2023-08-26

ヤマトHD・長尾裕の新・物流戦略「経営資源の見直し、そして新領域開拓を!」

長尾裕・ヤマトホールディングス社長

人手不足、エネルギーコスト上昇などの資源制約下、いかに成長を図っていくか─。メール便などで日本郵政と提携を結んだヤマトホールディングス社長・長尾裕氏は、「いま経営で一番優先すべきは、いかに経営資源を有効に使うか」と語り、「コア(中核)とは言えない所に、経営資源を張り続けるべきではない」という判断を示す。同社の強みは何と言っても、宅配市場で4割強のシェアを誇る『宅急便』。メール便などの投函サービスは、それを得意とする日本郵政に委託することで、win-win(ウィン・ウィン)の提携関係を作って、“共存共栄”を確保。長年、“信書問題”で対立していた両社だが、今回の提携合意の背景には“2024年物流問題”で指摘される人手不足がある。同社の場合、ドライバーなどの人的資源(約21万人)と全国拠点(約3300カ所)の有効活用をどう図っていくかという課題。生き方・働き方改革とも重なる中、どう新しいサービス・新事業領域を開拓していくか─。


なぜ、日本郵政との提携に踏み切ったのか?


「やはり経営で一番優先すべきことは、いかに経営資源を有効に使うかというところだと思います。そう考えていくと、われわれもああいう投函の事業というのを、ある一定サイズはやっているわけですけれども、それが本当の得意領域かと言うと、そうでもないと」

 宅配便最大手、ヤマトホールディングスが日本郵政との間で、ヤマト運輸がメール便などの配達を日本郵政に全量委託することで提携することについて社長・長尾裕氏は〝経営資源の有効活用〟という観点で語る。

 同社の主力業務は宅配便(同社ブランドは『宅急便』)。
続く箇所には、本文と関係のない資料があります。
-- pv_equiv track=rewrite | github.com/CSC-510-G55/PopcornPicks | src/recommenderapp/utils.py | beautify_feedback_data
-- ===== SOURCE A (Python) =====
-- def beautify_feedback_data(data):
--     """
--     Utility function to beautify the feedback json containing predicted movies for sending in email
--     """
--     # Create empty lists for each category
--     yet_to_watch = []
--     like = []
--     dislike = []
--
--     # Iterate through the data and categorize movies
--     for movie, status in data.items():
--         if status == "Yet to watch":
--             yet_to_watch.append(movie)
--         elif status == "Like":
--             like.append(movie)
--         elif status == "Dislike":
--             dislike.append(movie)
--
--     # Create a category-dictionary of liked, disliked and yet to watch movies
--     categorized_data_dict = {
--         "Liked": like,
--         "Disliked": dislike,
--         "Yet to Watch": yet_to_watch,
--     }
--
--     return categorized_data_dict
-- ===== SOURCE B (Python) =====
-- def beautify_feedback_data(data):
--     """Categorize movies by status via three independent filtering scans."""
--     return {
--         "Liked": [m for m, s in data.items() if s == "Like"],
--         "Disliked": [m for m, s in data.items() if s == "Dislike"],
--         "Yet to Watch": [m for m, s in data.items() if s == "Yet to watch"],
--     }
-- ===== Notes on version B (the rewrite author's own statement) =====
-- stated objective: idiomatic
-- what changed: Replaces the single loop with if/elif branches appending to three accumulator lists by three independent filtering comprehensions over the dict, one per category.
import Mathlib
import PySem

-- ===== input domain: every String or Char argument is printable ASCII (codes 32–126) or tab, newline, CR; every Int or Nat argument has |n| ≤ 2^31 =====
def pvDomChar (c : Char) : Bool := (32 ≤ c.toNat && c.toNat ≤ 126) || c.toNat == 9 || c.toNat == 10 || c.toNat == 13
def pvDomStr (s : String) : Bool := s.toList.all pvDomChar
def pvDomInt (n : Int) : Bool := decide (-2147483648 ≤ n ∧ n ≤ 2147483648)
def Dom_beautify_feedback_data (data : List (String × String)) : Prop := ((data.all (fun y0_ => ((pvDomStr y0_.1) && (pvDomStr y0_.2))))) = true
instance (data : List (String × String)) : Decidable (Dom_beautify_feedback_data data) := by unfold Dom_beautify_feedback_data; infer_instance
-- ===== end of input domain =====

-- B replaces A's single loop with if/elif appends by three independent per-category filters (idiomatic; same cost).

-- ===== PORT A =====
-- the loop body: one if/elif step over (yet_to_watch, like, dislike)
def bfdStep (acc : List String × List String × List String) (kv : String × String) :
    List String × List String × List String :=
  let (yet_to_watch, like, dislike) := acc
  if kv.2 == "Yet to watch" then (yet_to_watch ++ [kv.1], like, dislike)
  else if kv.2 == "Like" then (yet_to_watch, like ++ [kv.1], dislike)
  else if kv.2 == "Dislike" then (yet_to_watch, like, dislike ++ [kv.1])
  else acc

-- one pass over data.items(), appending to three accumulator lists in branch order
def beautify_feedback_data (data : List (String × String)) : List (String × List String) :=
  let st := data.foldl bfdStep ([], [], [])
  [("Liked", st.2.1), ("Disliked", st.2.2), ("Yet to Watch", st.1)]

-- ===== PORT B =====
-- three independent filtering scans, one per category
def beautify_feedback_data_alt (data : List (String × String)) : List (String × List String) :=
  [("Liked", (data.filter (fun kv => kv.2 == "Like")).map (·.1)),
   ("Disliked", (data.filter (fun kv => kv.2 == "Dislike")).map (·.1)),
   ("Yet to Watch", (data.filter (fun kv => kv.2 == "Yet to watch")).map (·.1))]

-- ===== PRECONDITION & SPEC =====
def Spec_beautify_feedback_data (data : List (String × String)) (out : List (String × List String)) : Prop := out = beautify_feedback_data_alt data
instance (data : List (String × String)) (out : List (String × List String)) : Decidable (Spec_beautify_feedback_data data out) := by unfold Spec_beautify_feedback_data; infer_instance

-- ===== CLAIM (what is proved, stated in full; the proofs are below) =====
def Claim_equal_beautify_feedback_data : Prop := ∀ (data : List (String × String)), Dom_beautify_feedback_data data → Spec_beautify_feedback_data data (beautify_feedback_data data)

-- ===== LEMMAS AND PROOFS =====

theorem bfd_fold (data : List (String × String)) (y l d : List String) :
    data.foldl bfdStep (y, l, d)
    = (y ++ (data.filter (fun kv => kv.2 == "Yet to watch")).map (·.1),
       l ++ (data.filter (fun kv => kv.2 == "Like")).map (·.1),
       d ++ (data.filter (fun kv => kv.2 == "Dislike")).map (·.1)) := by
  induction data generalizing y l d with
  | nil => simp
  | cons kv tl ih =>
    simp only [List.foldl_cons, List.filter_cons]
    by_cases h1 : kv.2 == "Yet to watch"
    · simp only [bfdStep, h1, if_pos, ih]
      have h2 : ¬ (kv.2 == "Like") = true := by simp_all
      have h3 : ¬ (kv.2 == "Dislike") = true := by simp_all
      simp [h2, h3]
    · by_cases h2 : kv.2 == "Like"
      · have h3 : ¬ (kv.2 == "Dislike") = true := by simp_all
        simp only [bfdStep, h1, h2, h3, if_pos, Bool.false_eq_true, ih]
        simp
      · by_cases h3 : kv.2 == "Dislike"
        · simp only [bfdStep, h1, h2, h3, ih]
          simp
        · simp only [bfdStep, h1, h2, h3, ih]
          simp

-- ===== VERDICT (by name: the statement is the Claim_ definition above) =====
theorem beautify_feedback_data_spec : Claim_equal_beautify_feedback_data := by
  intro data _
  unfold Spec_beautify_feedback_data beautify_feedback_data beautify_feedback_data_alt
  rw [bfd_fold]
  simp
全国でのシェアは約4割で年間約23億個を扱う。

 今回の日本郵政との提携で、メール便配達などを日本郵政子会社・日本郵便に委託。

 これに伴い、ヤマトは『クロネコDM便』の名称で展開するメール便サービスを来年1月で取り止め、日本郵便の『ゆうメール』を活用した『クロネコゆうメール』を新しく展開する計画。
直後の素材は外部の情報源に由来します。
-- inner 'for brand in BRAND_KEYWORDS' loop with its early return
def pvBrandLoop (textLower orig repl : String) : List String → Bool
  | [] => false
  | b :: rest =>
    if PySem.Str.isIn (PySem.Str.lower orig) b then
      if PySem.Str.isIn (PySem.Str.replace b (PySem.Str.lower orig) repl) textLower then true
      else pvBrandLoop textLower orig repl rest
    else pvBrandLoop textLower orig repl rest

-- outer 'for original, replacement in substitutions.items()' loop
def pvSubLoop (text textLower : String) : List (String × String) → Bool
  | [] => false
  | (o, r) :: rest =>
    if PySem.Str.isIn r text then
      if pvBrandLoop textLower o r BRAND_KEYWORDS then true
      else pvSubLoop text textLower rest
    else pvSubLoop text textLower rest

def has_character_substitution (text : String) : Bool :=
  pvSubLoop text (PySem.Str.lower text) pvSubstitutionsA

-- ===== PORT B =====
-- Source B's lowercase module-level dict _SUBS as an association list in insertion order
def pvSubs : List (String × String) :=
  [("o", "0"), ("i", "1"), ("l", "1"), ("e", "3"), ("a", "@"), ("s", "$"), ("g", "9"), ("t", "7")]

-- Source B's module-level generator-built tuple _PATTERNS (kept as character lists)
def pvPatterns : List (List Char) :=
  pvSubs.flatMap (fun q =>
    (BRAND_KEYWORDS.filter (fun b => PySem.Str.isIn q.1 b)).map
      (fun b => (PySem.Str.replace b q.1 q.2).toList))

-- 'any(t.startswith(_PATTERNS, i) for i in range(len(t)))': one pass over the positions of t,
-- each step testing whether some pattern starts at the current suffix
def pvScan (pats : List (List Char)) : List Char → Bool
  | [] => false
  | c :: rest =>
    if pats.any (fun p => PySem.Chars.startswith (c :: rest) p) then true
    else pvScan pats rest

def has_character_substitution_alt (text : String) : Bool :=
  pvScan pvPatterns (PySem.Str.lower text).toList

-- ===== PRECONDITION & SPEC =====
def Spec_has_character_substitution (text : String) (out : Bool) : Prop := out = has_character_substitution_alt text
instance (text : String) (out : Bool) : Decidable (Spec_has_character_substitution text out) := by unfold Spec_has_character_substitution; infer_instance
 また、eコマース(ネット通販)利用客向けの小型薄型荷物の『ネコポス』のサービスも今年10月から2024年度末までに順次終了させ、日本郵便との共同事業に切り換えていく方針。

 これらメール便などの配達業務は日本郵便が行い、ヤマトは集荷業務のみを行う。ヤマトが利用者から集める荷物は、日本郵便の拠点に運び込み、仕分け・配達は日本郵便が手がける─という今回の提携内容である。

 ヤマトホールディングスの売上高(2023年3月期は1兆8006億円強)のうち、これらの投函事業関連は1300億円と全体の7.2%。

 コアの事業ではないと言っても、一定の売上はあげているわけだが、これについて、長尾氏は次のように語る。

「ですから、今現状やれないという話ではなくて、これから先の長い目線で考えて、では、このままずっと経営資源を張るのかという課題ですね。選択と集中で考えると、われわれのコア(中核)とは言えない所に経営資源を張り続けるべきではないのではないかと思っています」

 この日本郵政との業務提携が正式に発表されたのは6月19日のこと。実は、両者(ヤマト運輸と日本郵便)の間では、一部地域で、業務委託を2年前から試験的に取り組んできた。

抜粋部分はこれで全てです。